** Source records follows **
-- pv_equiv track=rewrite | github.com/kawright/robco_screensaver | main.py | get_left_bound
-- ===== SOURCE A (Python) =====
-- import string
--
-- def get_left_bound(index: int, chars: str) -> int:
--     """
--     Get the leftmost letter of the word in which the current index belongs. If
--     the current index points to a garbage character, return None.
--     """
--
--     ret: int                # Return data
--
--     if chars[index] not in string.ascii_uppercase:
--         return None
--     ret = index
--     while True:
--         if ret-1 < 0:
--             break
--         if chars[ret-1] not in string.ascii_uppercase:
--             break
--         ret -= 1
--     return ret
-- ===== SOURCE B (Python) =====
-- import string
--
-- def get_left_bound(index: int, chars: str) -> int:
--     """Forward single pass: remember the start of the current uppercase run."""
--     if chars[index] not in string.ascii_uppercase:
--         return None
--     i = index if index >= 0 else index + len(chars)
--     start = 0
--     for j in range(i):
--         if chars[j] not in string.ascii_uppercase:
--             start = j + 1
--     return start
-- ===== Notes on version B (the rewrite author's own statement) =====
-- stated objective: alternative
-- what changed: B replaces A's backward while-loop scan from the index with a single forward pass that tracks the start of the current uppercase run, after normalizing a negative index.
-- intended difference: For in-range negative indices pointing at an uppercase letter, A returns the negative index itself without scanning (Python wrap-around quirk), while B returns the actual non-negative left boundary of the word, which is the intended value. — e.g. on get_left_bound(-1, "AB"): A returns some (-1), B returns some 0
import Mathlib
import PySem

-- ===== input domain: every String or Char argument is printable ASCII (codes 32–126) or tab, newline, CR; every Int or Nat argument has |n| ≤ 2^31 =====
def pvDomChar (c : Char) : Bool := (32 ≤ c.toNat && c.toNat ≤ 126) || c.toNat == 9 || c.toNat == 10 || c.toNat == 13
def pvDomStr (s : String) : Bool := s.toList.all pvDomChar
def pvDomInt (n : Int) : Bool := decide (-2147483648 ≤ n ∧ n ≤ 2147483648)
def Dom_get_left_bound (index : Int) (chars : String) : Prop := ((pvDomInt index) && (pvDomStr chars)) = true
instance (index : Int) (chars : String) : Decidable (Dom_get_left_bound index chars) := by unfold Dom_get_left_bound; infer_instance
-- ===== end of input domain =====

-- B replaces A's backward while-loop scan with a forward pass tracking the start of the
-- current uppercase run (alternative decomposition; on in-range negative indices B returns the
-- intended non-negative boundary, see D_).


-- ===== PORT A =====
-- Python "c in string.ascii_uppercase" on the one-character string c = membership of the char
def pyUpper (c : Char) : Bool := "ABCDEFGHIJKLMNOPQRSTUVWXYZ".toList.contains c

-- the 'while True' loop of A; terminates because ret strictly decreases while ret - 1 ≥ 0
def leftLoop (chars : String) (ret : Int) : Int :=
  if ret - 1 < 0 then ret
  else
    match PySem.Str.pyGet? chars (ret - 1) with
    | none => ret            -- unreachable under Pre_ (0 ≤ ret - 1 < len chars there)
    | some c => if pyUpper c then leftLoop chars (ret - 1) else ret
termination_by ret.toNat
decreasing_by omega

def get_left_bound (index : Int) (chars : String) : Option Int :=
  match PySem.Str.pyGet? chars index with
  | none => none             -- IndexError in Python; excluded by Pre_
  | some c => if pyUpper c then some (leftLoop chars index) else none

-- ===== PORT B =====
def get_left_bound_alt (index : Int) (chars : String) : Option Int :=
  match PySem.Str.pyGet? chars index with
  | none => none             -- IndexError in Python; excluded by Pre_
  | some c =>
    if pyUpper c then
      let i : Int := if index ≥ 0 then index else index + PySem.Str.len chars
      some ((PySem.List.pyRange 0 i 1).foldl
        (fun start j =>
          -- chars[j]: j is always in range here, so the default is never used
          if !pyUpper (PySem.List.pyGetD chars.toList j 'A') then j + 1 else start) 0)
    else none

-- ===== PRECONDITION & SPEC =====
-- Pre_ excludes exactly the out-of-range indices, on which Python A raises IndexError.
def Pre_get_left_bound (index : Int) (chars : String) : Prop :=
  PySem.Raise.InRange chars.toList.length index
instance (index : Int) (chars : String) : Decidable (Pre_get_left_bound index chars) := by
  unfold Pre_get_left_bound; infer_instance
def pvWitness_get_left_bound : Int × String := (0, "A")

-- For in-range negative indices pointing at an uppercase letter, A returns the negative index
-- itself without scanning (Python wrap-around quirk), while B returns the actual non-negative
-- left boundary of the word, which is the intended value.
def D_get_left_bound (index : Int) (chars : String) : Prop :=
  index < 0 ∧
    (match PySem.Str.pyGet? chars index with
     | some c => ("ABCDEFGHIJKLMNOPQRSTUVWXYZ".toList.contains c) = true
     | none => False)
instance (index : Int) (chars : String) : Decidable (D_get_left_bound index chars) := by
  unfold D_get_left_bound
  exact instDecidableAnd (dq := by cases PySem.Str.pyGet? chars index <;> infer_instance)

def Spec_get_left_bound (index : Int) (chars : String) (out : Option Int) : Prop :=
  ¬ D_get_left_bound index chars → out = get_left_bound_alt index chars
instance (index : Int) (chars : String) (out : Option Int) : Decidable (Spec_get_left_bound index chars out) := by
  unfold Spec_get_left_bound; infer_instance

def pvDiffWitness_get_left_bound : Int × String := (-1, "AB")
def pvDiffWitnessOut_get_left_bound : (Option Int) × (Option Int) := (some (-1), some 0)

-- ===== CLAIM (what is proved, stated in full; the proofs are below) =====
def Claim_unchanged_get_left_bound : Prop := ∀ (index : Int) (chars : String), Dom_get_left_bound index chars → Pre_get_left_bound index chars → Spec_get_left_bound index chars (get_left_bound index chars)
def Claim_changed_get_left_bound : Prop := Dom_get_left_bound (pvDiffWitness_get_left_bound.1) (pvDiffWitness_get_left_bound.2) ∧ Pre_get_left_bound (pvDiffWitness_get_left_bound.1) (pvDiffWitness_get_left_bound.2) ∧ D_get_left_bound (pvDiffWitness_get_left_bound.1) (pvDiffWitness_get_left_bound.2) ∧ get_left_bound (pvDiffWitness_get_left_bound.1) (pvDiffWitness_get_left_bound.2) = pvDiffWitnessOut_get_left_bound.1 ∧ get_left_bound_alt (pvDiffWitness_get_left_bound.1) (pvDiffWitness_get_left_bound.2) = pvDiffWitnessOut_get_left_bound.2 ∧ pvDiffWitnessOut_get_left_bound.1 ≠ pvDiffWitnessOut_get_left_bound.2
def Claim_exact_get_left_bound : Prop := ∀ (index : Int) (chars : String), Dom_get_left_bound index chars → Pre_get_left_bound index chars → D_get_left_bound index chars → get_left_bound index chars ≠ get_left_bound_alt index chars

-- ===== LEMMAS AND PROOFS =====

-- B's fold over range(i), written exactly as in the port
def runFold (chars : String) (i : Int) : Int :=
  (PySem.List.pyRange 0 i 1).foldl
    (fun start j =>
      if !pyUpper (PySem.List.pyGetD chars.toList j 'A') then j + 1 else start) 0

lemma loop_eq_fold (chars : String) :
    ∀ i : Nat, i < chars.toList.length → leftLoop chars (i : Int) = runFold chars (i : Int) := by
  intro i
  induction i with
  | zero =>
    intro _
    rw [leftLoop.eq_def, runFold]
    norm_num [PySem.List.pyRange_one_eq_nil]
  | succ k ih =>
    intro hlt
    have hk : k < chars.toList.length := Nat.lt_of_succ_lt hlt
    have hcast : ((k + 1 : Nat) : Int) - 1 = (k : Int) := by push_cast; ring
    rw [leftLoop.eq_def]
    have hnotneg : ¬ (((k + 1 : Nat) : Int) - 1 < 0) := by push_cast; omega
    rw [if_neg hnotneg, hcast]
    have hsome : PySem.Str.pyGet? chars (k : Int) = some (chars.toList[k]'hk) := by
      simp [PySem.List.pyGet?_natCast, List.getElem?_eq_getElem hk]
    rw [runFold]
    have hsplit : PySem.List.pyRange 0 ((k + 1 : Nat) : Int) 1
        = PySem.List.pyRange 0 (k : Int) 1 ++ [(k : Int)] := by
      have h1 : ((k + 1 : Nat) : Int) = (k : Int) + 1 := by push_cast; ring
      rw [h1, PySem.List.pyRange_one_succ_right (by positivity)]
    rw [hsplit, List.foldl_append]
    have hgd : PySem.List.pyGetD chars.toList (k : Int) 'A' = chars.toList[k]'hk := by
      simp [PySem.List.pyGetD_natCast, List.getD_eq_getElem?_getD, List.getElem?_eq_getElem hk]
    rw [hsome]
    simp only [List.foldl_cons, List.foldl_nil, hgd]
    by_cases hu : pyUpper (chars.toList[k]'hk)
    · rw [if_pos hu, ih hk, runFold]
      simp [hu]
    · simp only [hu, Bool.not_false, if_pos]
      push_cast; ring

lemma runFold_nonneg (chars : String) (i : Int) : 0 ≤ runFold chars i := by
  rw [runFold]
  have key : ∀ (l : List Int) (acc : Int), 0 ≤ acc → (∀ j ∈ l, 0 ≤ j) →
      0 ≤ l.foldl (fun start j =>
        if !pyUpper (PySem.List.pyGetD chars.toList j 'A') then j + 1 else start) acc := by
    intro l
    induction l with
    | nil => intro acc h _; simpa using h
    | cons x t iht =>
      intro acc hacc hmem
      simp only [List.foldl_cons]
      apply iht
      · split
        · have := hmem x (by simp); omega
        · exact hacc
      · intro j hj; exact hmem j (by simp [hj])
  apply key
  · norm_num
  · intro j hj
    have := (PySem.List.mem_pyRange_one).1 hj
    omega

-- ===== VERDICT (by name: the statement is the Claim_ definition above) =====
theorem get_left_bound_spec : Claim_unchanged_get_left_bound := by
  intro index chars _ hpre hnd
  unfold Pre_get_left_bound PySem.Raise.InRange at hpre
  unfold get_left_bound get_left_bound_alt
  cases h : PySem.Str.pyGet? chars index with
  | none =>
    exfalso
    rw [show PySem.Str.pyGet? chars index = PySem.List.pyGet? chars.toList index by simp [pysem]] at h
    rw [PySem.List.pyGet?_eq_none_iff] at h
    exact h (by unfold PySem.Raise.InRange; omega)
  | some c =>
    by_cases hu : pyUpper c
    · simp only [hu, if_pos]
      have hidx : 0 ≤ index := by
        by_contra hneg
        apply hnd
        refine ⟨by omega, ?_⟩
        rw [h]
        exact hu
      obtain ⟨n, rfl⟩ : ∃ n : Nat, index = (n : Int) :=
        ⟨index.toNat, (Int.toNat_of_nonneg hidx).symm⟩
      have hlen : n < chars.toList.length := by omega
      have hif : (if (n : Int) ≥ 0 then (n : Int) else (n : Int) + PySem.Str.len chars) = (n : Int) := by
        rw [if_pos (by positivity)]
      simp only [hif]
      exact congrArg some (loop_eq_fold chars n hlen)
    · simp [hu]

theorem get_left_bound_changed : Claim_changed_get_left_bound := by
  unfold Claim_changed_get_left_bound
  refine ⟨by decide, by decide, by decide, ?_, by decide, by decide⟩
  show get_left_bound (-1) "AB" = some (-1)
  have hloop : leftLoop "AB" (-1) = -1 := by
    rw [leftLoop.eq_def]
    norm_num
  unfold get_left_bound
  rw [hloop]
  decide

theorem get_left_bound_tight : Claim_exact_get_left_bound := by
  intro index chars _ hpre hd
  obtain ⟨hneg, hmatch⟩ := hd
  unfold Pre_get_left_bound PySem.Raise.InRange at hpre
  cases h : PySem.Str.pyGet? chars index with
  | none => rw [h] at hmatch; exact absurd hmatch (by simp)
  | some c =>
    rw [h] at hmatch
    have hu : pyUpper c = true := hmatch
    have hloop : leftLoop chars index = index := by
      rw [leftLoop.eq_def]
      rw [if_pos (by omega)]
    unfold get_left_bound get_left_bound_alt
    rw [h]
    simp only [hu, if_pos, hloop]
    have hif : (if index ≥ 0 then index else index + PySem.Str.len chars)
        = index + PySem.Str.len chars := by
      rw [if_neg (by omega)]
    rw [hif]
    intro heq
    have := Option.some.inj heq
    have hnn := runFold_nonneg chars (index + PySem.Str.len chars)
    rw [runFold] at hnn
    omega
** End of Source records **
▶ **Work item**:
What is wanted is the line containing "obtain ⟨hneg, hmatch⟩ := hd" and every line after it through the last line of the entries, printed exactly.

▶ **Exercise output**:
  obtain ⟨hneg, hmatch⟩ := hd
  unfold Pre_get_left_bound PySem.Raise.InRange at hpre
  cases h : PySem.Str.pyGet? chars index with
  | none => rw [h] at hmatch; exact absurd hmatch (by simp)
  | some c =>
    rw [h] at hmatch
    have hu : pyUpper c = true := hmatch
    have hloop : leftLoop chars index = index := by
      rw [leftLoop.eq_def]
      rw [if_pos (by omega)]
    unfold get_left_bound get_left_bound_alt
    rw [h]
    simp only [hu, if_pos, hloop]
    have hif : (if index ≥ 0 then index else index + PySem.Str.len chars)
        = index + PySem.Str.len chars := by
      rw [if_neg (by omega)]
    rw [hif]
    intro heq
    have := Option.some.inj heq
    have hnn := runFold_nonneg chars (index + PySem.Str.len chars)
    rw [runFold] at hnn
    omega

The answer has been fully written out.